В уютном и чистом чуланчике для хранения белья Джино подарил ему самое долгое, самое восхитительное объятие. Всю ночь они лежали на постели из сложенных простыней, и наслаждение накатывало головокружительными волнами, то утихая, то снова и снова возрождаясь, чтобы длиться вечно. Кожа Джино была бархатистой и душистой, его рот — сильным, а пальцы — бесстрашными. Он нежно играл с ушами Гвидо, легонько теребил соски, целовал волосы между ног и с огромным терпением подводил его к высшим моментам страсти.
В последующие ночи Джино поделился новым партнером с Альфредо, а потом и с Алонсо. Иногда они лежали в темноте вдвоем, а иногда и втроем. Для них не было ничего необычного в том, чтобы один обнимал сверху, а другой снизу, и острые удары Альфредо почти причиняли Гвидо боль, в то время как жадный, ненасытный рот Алонсо доводил его до экстаза.
Но настал день, когда более грубые и бездушные совокупления с обыкновенными студентами отвлекли Гвидо от этих утонченно сдержанных соитий. Он совсем не боялся настоящих мужчин и не подозревал, что его собственный грозный вид все время отпугивал их.

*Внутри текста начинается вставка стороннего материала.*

-- pv_equiv track=rewrite | github.com/Lautiim/ayed1-2025-tps | TP3/Ejercicio_05.py | butacas_libres
-- ===== SOURCE A (Python) =====
-- def butacas_libres(sala: list[list[bool]]) -> int:
--     """Funcion para consultar cuantas butacas desocupadas (False) hay en la sala.
--
--     Pre: Recibe la matriz de la sala.
--
--     Post: Devuelve la cantidad de butacas libres (False).
--     """
--     assert len(sala) > 0, "La sala no debe estar vacía."
--
--     butacas_libres = 0
--
--     for fila in sala: # Recorremos las filas de la sala
--         for butaca in fila: # Recorremos las butacas de una fila
--             if not butaca:  # Si la butaca esta libre
--                 butacas_libres += 1
--
--     return butacas_libres
-- ===== SOURCE B (Python) =====
-- def butacas_libres(sala: list[list[bool]]) -> int:
--     """Cantidad de butacas libres (False), por recursion sobre las filas."""
--     assert len(sala) > 0, "La sala no debe estar vacía."
--     if len(sala) == 1:
--         return sala[0].count(False)
--     return sala[0].count(False) + butacas_libres(sala[1:])
-- ===== Notes on version B (the rewrite author's own statement) =====
-- stated objective: alternative
-- what changed: Replaces the iterative nested loop with an explicit per-seat conditional by structural recursion on the rows, each row's free seats obtained by the built-in list.count(False) instead of a conditional accumulator.
import Mathlib
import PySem

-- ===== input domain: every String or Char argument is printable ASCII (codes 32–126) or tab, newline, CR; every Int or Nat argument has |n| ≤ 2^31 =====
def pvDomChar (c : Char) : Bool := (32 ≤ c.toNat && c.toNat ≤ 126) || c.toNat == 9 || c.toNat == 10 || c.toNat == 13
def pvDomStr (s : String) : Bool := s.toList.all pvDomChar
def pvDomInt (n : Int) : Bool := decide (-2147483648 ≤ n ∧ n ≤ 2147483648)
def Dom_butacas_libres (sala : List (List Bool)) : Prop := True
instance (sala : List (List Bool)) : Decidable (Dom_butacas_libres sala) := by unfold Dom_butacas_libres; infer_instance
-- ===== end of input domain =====

-- B counts the free seats by structural recursion on the rows, using list.count(False)
-- per row instead of A's iterative nested loop with a per-seat conditional accumulator.

-- ===== PORT A =====
-- nested loop: for fila in sala: for butaca in fila: if not butaca: butacas_libres += 1
def butacas_libres (sala : List (List Bool)) : Int :=
  sala.foldl (fun acc fila =>
    fila.foldl (fun acc' butaca => if !butaca then acc' + 1 else acc') acc) 0

-- ===== PORT B =====
-- if len(sala) == 1: return sala[0].count(False)
-- return sala[0].count(False) + butacas_libres(sala[1:])
-- ([] is unreachable: B's assert raises there, excluded by Pre_)
def butacas_libres_alt : List (List Bool) → Int
  | [] => 0
  | [fila] => PySem.List.count fila false
  | fila :: resto => PySem.List.count fila false + butacas_libres_alt resto

-- ===== PRECONDITION & SPEC =====
-- A (and B) assert len(sala) > 0: AssertionError on [], so [] is excluded.
def Pre_butacas_libres (sala : List (List Bool)) : Prop := sala ≠ []
instance (sala : List (List Bool)) : Decidable (Pre_butacas_libres sala) := by unfold Pre_butacas_libres; infer_instance
def pvWitness_butacas_libres : List (List Bool) := [[true, false], [false]]
def Spec_butacas_libres (sala : List (List Bool)) (out : Int) : Prop := out = butacas_libres_alt sala
instance (sala : List (List Bool)) (out : Int) : Decidable (Spec_butacas_libres sala out) := by unfold Spec_butacas_libres; infer_instance

-- ===== CLAIM (what is proved, stated in full; the proofs are below) =====
def Claim_equal_butacas_libres : Prop := ∀ (sala : List (List Bool)), Dom_butacas_libres sala → Pre_butacas_libres sala → Spec_butacas_libres sala (butacas_libres sala)

-- ===== LEMMAS AND PROOFS =====

-- one row of A's inner loop adds the row's count of false to the accumulator
lemma row_count (fila : List Bool) (acc : Int) :
    fila.foldl (fun acc' butaca => if !butaca then acc' + 1 else acc') acc
      = acc + (fila.count false : Int) := by
  induction fila generalizing acc with
  | nil => simp
  | cons b t ih =>
    rw [List.foldl_cons, ih]
    cases b <;> simp [List.count_cons] <;> ring

-- B on a nonempty list is the sum of per-row false counts; A's fold from acc adds the same
lemma fold_eq (sala : List (List Bool)) (acc : Int) (h : sala ≠ []) :
    sala.foldl (fun acc fila =>
      fila.foldl (fun acc' butaca => if !butaca then acc' + 1 else acc') acc) acc
      = acc + butacas_libres_alt sala := by
  induction sala generalizing acc with
  | nil => exact absurd rfl h
  | cons f t ih =>
    rw [List.foldl_cons, row_count]
    cases t with
    | nil => simp [butacas_libres_alt, PySem.List.count_eq]
    | cons f' t' =>
      rw [ih _ (by simp),
        show butacas_libres_alt (f :: f' :: t')
            = PySem.List.count f false + butacas_libres_alt (f' :: t') from rfl,
        PySem.List.count_eq]
      ring

-- ===== VERDICT (by name: the statement is the Claim_ definition above) =====
theorem butacas_libres_spec : Claim_equal_butacas_libres := by
  intro sala _ h
  unfold Spec_butacas_libres butacas_libres
  rw [fold_eq sala 0 h]
  ring
theorem pvClosure_spec {out : List (Int × Int)} {t : Int × Int} :
    ∀ comp frontier, PvClInv out t comp frontier →
      (∀ x, x ∈ pvClosure out comp frontier ↔ x ∈ out ∧ PvConn out t x) ∧
        (pvClosure out comp frontier).Nodup := by
  intro comp frontier
  fun_induction pvClosure out comp frontier with
  | case1 comp frontier hemp =>
    intro inv
    have hfe : frontier = [] := List.isEmpty_iff.1 hemp
    subst hfe
    refine ⟨fun x => ⟨fun hx => ⟨inv.hsub x hx, inv.conn x hx⟩, fun ⟨hxo, hxc⟩ => ?_⟩, inv.nc⟩
    exact pvClosed_conn (fun z hz => inv.closed z hz (by simp)) inv.ht hxc
  | case2 comp frontier hemp f' ih =>
    intro inv
    have hf' : ∀ x, x ∈ f' ↔ (x ∈ out ∧ x ∉ comp ∧ ∃ y ∈ frontier, (x = y ∨ PvAdj y x)) := by
      intro x
      simp only [f']
      rw [PySem.Set.mem_diff, PySem.Set.mem_inter, pvMem_grown]
      constructor
      · rintro ⟨⟨hg, ho⟩, hnc⟩
        exact ⟨ho, hnc, hg⟩
      · rintro ⟨ho, hnc, hg⟩
        exact ⟨⟨hg, ho⟩, hnc⟩
    refine ih ?_
    refine ⟨PySem.Set.nodup_union _ _ inv.nc, (PySem.Set.mem_union _ _ _).2 (Or.inl inv.ht),
      ?_, fun x hx => (PySem.Set.mem_union _ _ _).2 (Or.inr hx), ?_, ?_⟩
    · intro x hx
      rcases (PySem.Set.mem_union _ _ _).1 hx with hx | hx
      · exact inv.hsub x hx
      · exact ((hf' x).1 hx).1
    · intro x hx
      rcases (PySem.Set.mem_union _ _ _).1 hx with hx | hx
      · exact inv.conn x hx
      · obtain ⟨ho, hnc, y, hy, hcase⟩ := (hf' x).1 hx
        rcases hcase with rfl | hadj
        · exact absurd (inv.hfs _ hy) hnc
        · exact Relation.ReflTransGen.tail (inv.conn y (inv.hfs y hy)) ⟨ho, hadj⟩
    · intro x hx hxf y hy hadj
      rcases (PySem.Set.mem_union _ _ _).1 hx with hxc | hxf'
      · by_cases hxfr : x ∈ frontier
        · -- x was on the frontier: all its neighbours land in comp ∪ f'
          by_cases hyc : y ∈ comp
          · exact (PySem.Set.mem_union _ _ _).2 (Or.inl hyc)
          · refine (PySem.Set.mem_union _ _ _).2 (Or.inr ((hf' y).2 ⟨hy, hyc, x, hxfr, Or.inr hadj⟩))
        · exact (PySem.Set.mem_union _ _ _).2 (Or.inl (inv.closed x hxc hxfr y hy hadj))
      · exact absurd hxf' hxf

Но потом и эти грубые, волосатые молодые люди разонравились ему.
В них было что-то такое примитивное, что вскоре совершенно наскучило Гвидо.
Он хотел евнухов, приятных и искусных знатоков тела.
И еще он хотел женщин.
Случайно или нет, но именно с женщинами испытал он максимальное приближение к полному удовлетворению. Приближением оно было только потому, что он не испытывал любви. Иначе оно поглотило бы его полностью. Бедные, вечно немытые уличные девчонки были его любимицами. Они радовались золотой монете, обожали его мальчишескую внешность и считали его одежду и манеры восхитительными. Он быстро раздевал их в комнатушках отведенных для этих целей дешевых таверен, и им дела не было до того, что он евнух, возможно потому, что они надеялись получить от него хоть капельку нежности; а если и так, то ему было все равно, ведь он их больше не увидит, и всегда найдется много других взамен.